RECORDS TO PROCESS START

lemma mem_prodScan (xs : List Int) : ∀ (c p : Int),
    (p ∈ prodScan c xs ↔ ∃ t v, xs = t ++ v ∧ t ≠ [] ∧ p = c * t.prod) := by
  induction xs with
  | nil =>
    intro c p
    simp only [prodScan, List.not_mem_nil, false_iff]
    rintro ⟨t, v, h, ht, -⟩
    exact ht (List.append_eq_nil_iff.mp h.symm).1
  | cons y ys ih =>
    intro c p
    simp only [prodScan, List.mem_cons, ih]
    constructor
    · rintro (rfl | ⟨t, v, rfl, ht, rfl⟩)
      · exact ⟨[y], ys, rfl, by simp, by simp⟩
      · exact ⟨y :: t, v, rfl, by simp, by simp [mul_assoc]⟩
    · rintro ⟨t, v, h, ht, rfl⟩
      match t, ht with
      | y' :: t', _ =>
        obtain ⟨rfl, h2⟩ : y = y' ∧ ys = t' ++ v := by simpa using h
        rcases t' with _ | ⟨z, t''⟩
        · left; simp
        · right
          exact ⟨z :: t'', v, h2, by simp, by simp [mul_assoc]⟩

lemma segProd_nil (p : Int) : ¬ SegProd [] p := by
  rintro ⟨u, m, v, h, hm, -⟩
  have := congrArg List.length h
  simp at this
  omega

lemma segProd_cons (x : Int) (xs : List Int) (p : Int) :
    SegProd (x :: xs) p ↔ (∃ t v, xs = t ++ v ∧ t ≠ [] ∧ p = x * t.prod) ∨ SegProd xs p := by
  constructor
  · rintro ⟨u, m, v, h, hm, rfl⟩
    rcases u with _ | ⟨u0, u'⟩
    · match m, hm with
      | m0 :: m1 :: m', _ =>
        obtain ⟨rfl, h2⟩ : x = m0 ∧ xs = (m1 :: m') ++ v := by simpa using h
        exact Or.inl ⟨m1 :: m', v, h2, by simp, by simp⟩
    · obtain ⟨-, h2⟩ : x = u0 ∧ xs = u' ++ m ++ v := by simpa [List.append_assoc] using h
      exact Or.inr ⟨u', m, v, h2, hm, rfl⟩
  · rintro (⟨t, v, rfl, ht, rfl⟩ | ⟨u, m, v, rfl, hm, rfl⟩)
    · refine ⟨[], x :: t, v, by simp, ?_, by simp⟩
      cases t with
      | nil => exact absurd rfl ht
      | cons a b => simp
    · exact ⟨x :: u, m, v, by simp, hm, rfl⟩

lemma mem_LA (l : List Int) (p : Int) : p ∈ LA l ↔ SegProd l p := by
  induction l with
  | nil => simpa [LA] using segProd_nil p
  | cons x xs ih =>
    simp only [LA, List.mem_append, ih, mem_prodScan, segProd_cons]

-- nonempty suffixes of pre ++ [x] are exactly s ++ [x] with s a (possibly empty) suffix of pre
lemma suffix_snoc (pre : List Int) (x : Int) (s' : List Int) :
    ((∃ t, pre ++ [x] = t ++ s') ∧ s' ≠ []) ↔ ∃ s t, s' = s ++ [x] ∧ pre = t ++ s := by
  constructor
  · rintro ⟨⟨t, h⟩, hne⟩
    rcases s'.eq_nil_or_concat with rfl | ⟨s, y, rfl⟩
    · exact absurd rfl hne
    · rw [List.concat_eq_append] at h ⊢
      have h' : pre ++ [x] = (t ++ s) ++ [y] := by rw [h, List.append_assoc]
      have hxy : x = y := by
        have := congrArg (fun l => l.getLast?) h'
        simpa using this
      have hpre : pre = t ++ s := by
        have := congrArg List.dropLast h'
        simpa using this
      exact ⟨s, t, by rw [hxy], hpre⟩
  · rintro ⟨s, t, rfl, rfl⟩
    exact ⟨⟨t, by simp⟩, by simp⟩

lemma endProds_step (pre ps : List Int) (x : Int) (h : EndProds pre ps) :
    EndProds (pre ++ [x]) (x :: ps.map (· * x)) := by
  intro p
  constructor
  · intro hp
    rcases List.mem_cons.mp hp with hpx | hp'
    · exact ⟨[x], pre, rfl, by simp, by simp [hpx]⟩
    · obtain ⟨q, hq, rfl⟩ := List.mem_map.mp hp'
      obtain ⟨s, t, rfl, hs, rfl⟩ := (h q).mp hq
      exact ⟨s ++ [x], t, by simp, by simp, by simp⟩
  · rintro ⟨s', t, hsplit, hne, rfl⟩
    obtain ⟨s, t', rfl, hpre⟩ := (suffix_snoc pre x s').mp ⟨⟨t, hsplit⟩, hne⟩
    rcases s with _ | ⟨a, s0⟩
    · exact List.mem_cons.mpr (Or.inl (by simp))
    · refine List.mem_cons.mpr (Or.inr (List.mem_map.mpr
        ⟨(a :: s0).prod, (h (a :: s0).prod).mpr ⟨a :: s0, t', hpre, by simp, rfl⟩, by simp [mul_assoc]⟩))

lemma mem_LB (xs : List Int) : ∀ (pre ps : List Int) (p : Int), EndProds pre ps →
    (p ∈ LB ps xs ↔
      (∃ s t w u, pre = u ++ s ∧ s ≠ [] ∧ xs = t ++ w ∧ t ≠ [] ∧ p = (s ++ t).prod) ∨ SegProd xs p) := by
  induction xs with
  | nil =>
    intro pre ps p _
    simp only [LB, List.not_mem_nil, false_iff]
    rintro (⟨s, t, w, u, -, -, h, ht, -⟩ | h)
    · exact ht (List.append_eq_nil_iff.mp h.symm).1
    · exact segProd_nil p h
  | cons x xs' ih =>
    intro pre ps p hps
    have hps' := endProds_step pre ps x hps
    show p ∈ ps.map (· * x) ++ LB (x :: ps.map (· * x)) xs' ↔ _
    rw [List.mem_append, ih (pre ++ [x]) (x :: ps.map (· * x)) p hps']
    constructor
    · rintro (hmem | (⟨s', t', w', u', hsplit, hs'ne, rfl, ht', rfl⟩ | hseg))
      · rw [List.mem_map] at hmem
        obtain ⟨q, hq, rfl⟩ := hmem
        obtain ⟨s, t, rfl, hs, rfl⟩ := (hps q).mp hq
        exact Or.inl ⟨s, [x], xs', t, rfl, hs, rfl, by simp, by simp⟩
      · obtain ⟨s, t'', rfl, hpre⟩ := (suffix_snoc pre x s').mp ⟨⟨u', hsplit⟩, hs'ne⟩
        rcases s.eq_nil_or_concat with rfl | ⟨s0, y, rfl⟩
        · -- segment x :: t' lies wholly inside x :: xs'
          refine Or.inr ⟨[], x :: t', w', by simp, ?_, by simp⟩
          cases t' with
          | nil => exact absurd rfl ht'
          | cons a b => simp
        · rw [List.concat_eq_append] at hpre
          exact Or.inl ⟨s0 ++ [y], x :: t', w', t'', hpre, by simp, rfl, by simp,
            by simp [List.append_assoc]⟩
      · exact Or.inr ((segProd_cons x xs' p).mpr (Or.inr hseg))
    · rintro (⟨s, t, w, u, rfl, hs, hxt, ht, rfl⟩ | hseg)
      · match t, hxt, ht with
        | t0 :: t', hxt, _ =>
          obtain ⟨rfl, hxs⟩ : x = t0 ∧ xs' = t' ++ w := by simpa using hxt
          rcases t' with _ | ⟨t1, t''⟩
          · left
            rw [List.mem_map]
            exact ⟨s.prod, (hps s.prod).mpr ⟨s, u, rfl, hs, rfl⟩, by simp⟩
          · right; left
            exact ⟨s ++ [x], t1 :: t'', w, u, by simp [List.append_assoc], by simp, hxs,
              by simp, by simp [List.append_assoc]⟩
      · rcases (segProd_cons x xs' p).mp hseg with ⟨t, v, rfl, ht, rfl⟩ | hseg'
        · right; left
          exact ⟨[x], t, v, pre, rfl, by simp, rfl, ht, by simp⟩
        · right; right; exact hseg'

lemma mem_LB_top (x : Int) (xs : List Int) (p : Int) :
    p ∈ LB [x] xs ↔ SegProd (x :: xs) p := by
  have hps : EndProds [x] [x] := by
    intro q
    simp only [List.mem_singleton]
    constructor
    · rintro hqx
      exact ⟨[x], [], by simp, by simp, by simp [hqx]⟩
    · rintro ⟨s, t, hst, hs, rfl⟩
      obtain ⟨rfl, rfl⟩ : t = [] ∧ s = [x] := by
        rcases s with _ | ⟨a, s0⟩
        · exact absurd rfl hs
        · rcases t with _ | ⟨b, t0⟩
          · refine ⟨rfl, by simpa using hst.symm⟩
          · have := congrArg List.length hst
            simp at this
            try omega
      simp
  rw [mem_LB xs [x] [x] p hps, segProd_cons]
  constructor
  · rintro (⟨s, t, w, u, hsx, hs, rfl, ht, rfl⟩ | h)
    · obtain ⟨rfl, rfl⟩ : u = [] ∧ s = [x] := by
        rcases s with _ | ⟨a, s0⟩
        · exact absurd rfl hs
        · rcases u with _ | ⟨b, u0⟩
          · refine ⟨rfl, by simpa using hsx.symm⟩
          · have := congrArg List.length hsx
            simp at this
            try omega
      exact Or.inl ⟨t, w, rfl, ht, by simp⟩
    · exact Or.inr h
  · rintro (⟨t, v, rfl, ht, rfl⟩ | h)
    · exact Or.inl ⟨[x], t, v, [], rfl, by simp, rfl, ht, by simp⟩
    · exact Or.inr h

-- ---- A side: reduce the pyRange/pyGetD loops to AG/prodScan ----

def AG : List Int → Int → Int
  | [], res => res
  | x :: t, res => AG t ((prodScan x t).foldl max res)

lemma innerA_eq (t : List Int) : ∀ (res c : Int),
    (t.foldl stepA (res, c)).1 = (prodScan c t).foldl max res := by
  induction t with
  | nil => intro res c; simp [prodScan]
  | cons y ys ih => intro res c; simpa [prodScan, stepA] using ih (max res (c * y)) (c * y)

lemma bodyA_eq (nums : List Int) (k : Nat) (res : Int) (hk : k < nums.length) :
    bodyA nums res (k : Int) = (prodScan nums[k] (nums.drop (k + 1))).foldl max res := by
  unfold bodyA
  rw [PySem.List.foldl_pyRange_pyGetD' nums 0 stepA
    (res, PySem.List.pyGetD nums (k : Int) 0) (by positivity)]
  have h1 : ((k : Int) + 1).toNat = k + 1 := by omega
  have h2 : PySem.List.pyGetD nums (k : Int) 0 = nums[k] := by
    rw [PySem.List.pyGetD_natCast, List.getD_eq_getElem _ _ hk]
  rw [h1, h2]
  exact innerA_eq _ res nums[k]

lemma outer_eq (nums : List Int) : ∀ (n k : Nat) (res : Int), nums.length - k = n → k ≤ nums.length →
    (PySem.List.pyRange (k : Int) (nums.length : Int) 1).foldl (bodyA nums) res = AG (nums.drop k) res := by
  intro n
  induction n with
  | zero =>
    intro k res h hk
    have hk' : k = nums.length := by omega
    rw [PySem.List.pyRange_one_eq_nil (by omega), hk', List.drop_length]
    rfl
  | succ m ih =>
    intro k res h hk
    have hklt : k < nums.length := by omega
    rw [PySem.List.pyRange_one_cons (by exact_mod_cast hklt)]
    have h1 : ((k : Int) + 1) = ((k + 1 : Nat) : Int) := by push_cast; ring
    rw [List.foldl_cons, h1, ih (k + 1) _ (by omega) (by omega)]
    rw [bodyA_eq nums k res hklt]
    have hdrop : nums.drop k = nums[k] :: nums.drop (k + 1) := (List.drop_eq_getElem_cons hklt)
    rw [hdrop]
    rfl

lemma AG_eq (l : List Int) : ∀ res, AG l res = (LA l).foldl max res := by
  induction l with
  | nil => intro res; rfl
  | cons x xs ih => intro res; simp [AG, LA, List.foldl_append, ih]

-- ---- B side: the loop invariant ----

lemma mul_le_max (p lo hi x : Int) (h1 : lo ≤ p) (h2 : p ≤ hi) :
    p * x ≤ max (hi * x) (lo * x) := by
  rcases le_total 0 x with hx | hx
  · exact le_max_of_le_left (mul_le_mul_of_nonneg_right h2 hx)
  · exact le_max_of_le_right (mul_le_mul_of_nonpos_right h1 hx)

RECORDS TO PROCESS END

◆ **HOW TO COMPLETE THIS TASK**: Everything above from the line containing "(t.foldl stepA (res, c)).1" down to the line containing "have hklt : k < nums.length := by omega" should be copied exactly, both end lines included, and nothing else.

◆ **WRITTEN REPLY**:
    (t.foldl stepA (res, c)).1 = (prodScan c t).foldl max res := by
  induction t with
  | nil => intro res c; simp [prodScan]
  | cons y ys ih => intro res c; simpa [prodScan, stepA] using ih (max res (c * y)) (c * y)

lemma bodyA_eq (nums : List Int) (k : Nat) (res : Int) (hk : k < nums.length) :
    bodyA nums res (k : Int) = (prodScan nums[k] (nums.drop (k + 1))).foldl max res := by
  unfold bodyA
  rw [PySem.List.foldl_pyRange_pyGetD' nums 0 stepA
    (res, PySem.List.pyGetD nums (k : Int) 0) (by positivity)]
  have h1 : ((k : Int) + 1).toNat = k + 1 := by omega
  have h2 : PySem.List.pyGetD nums (k : Int) 0 = nums[k] := by
    rw [PySem.List.pyGetD_natCast, List.getD_eq_getElem _ _ hk]
  rw [h1, h2]
  exact innerA_eq _ res nums[k]

lemma outer_eq (nums : List Int) : ∀ (n k : Nat) (res : Int), nums.length - k = n → k ≤ nums.length →
    (PySem.List.pyRange (k : Int) (nums.length : Int) 1).foldl (bodyA nums) res = AG (nums.drop k) res := by
  intro n
  induction n with
  | zero =>
    intro k res h hk
    have hk' : k = nums.length := by omega
    rw [PySem.List.pyRange_one_eq_nil (by omega), hk', List.drop_length]
    rfl
  | succ m ih =>
    intro k res h hk
    have hklt : k < nums.length := by omega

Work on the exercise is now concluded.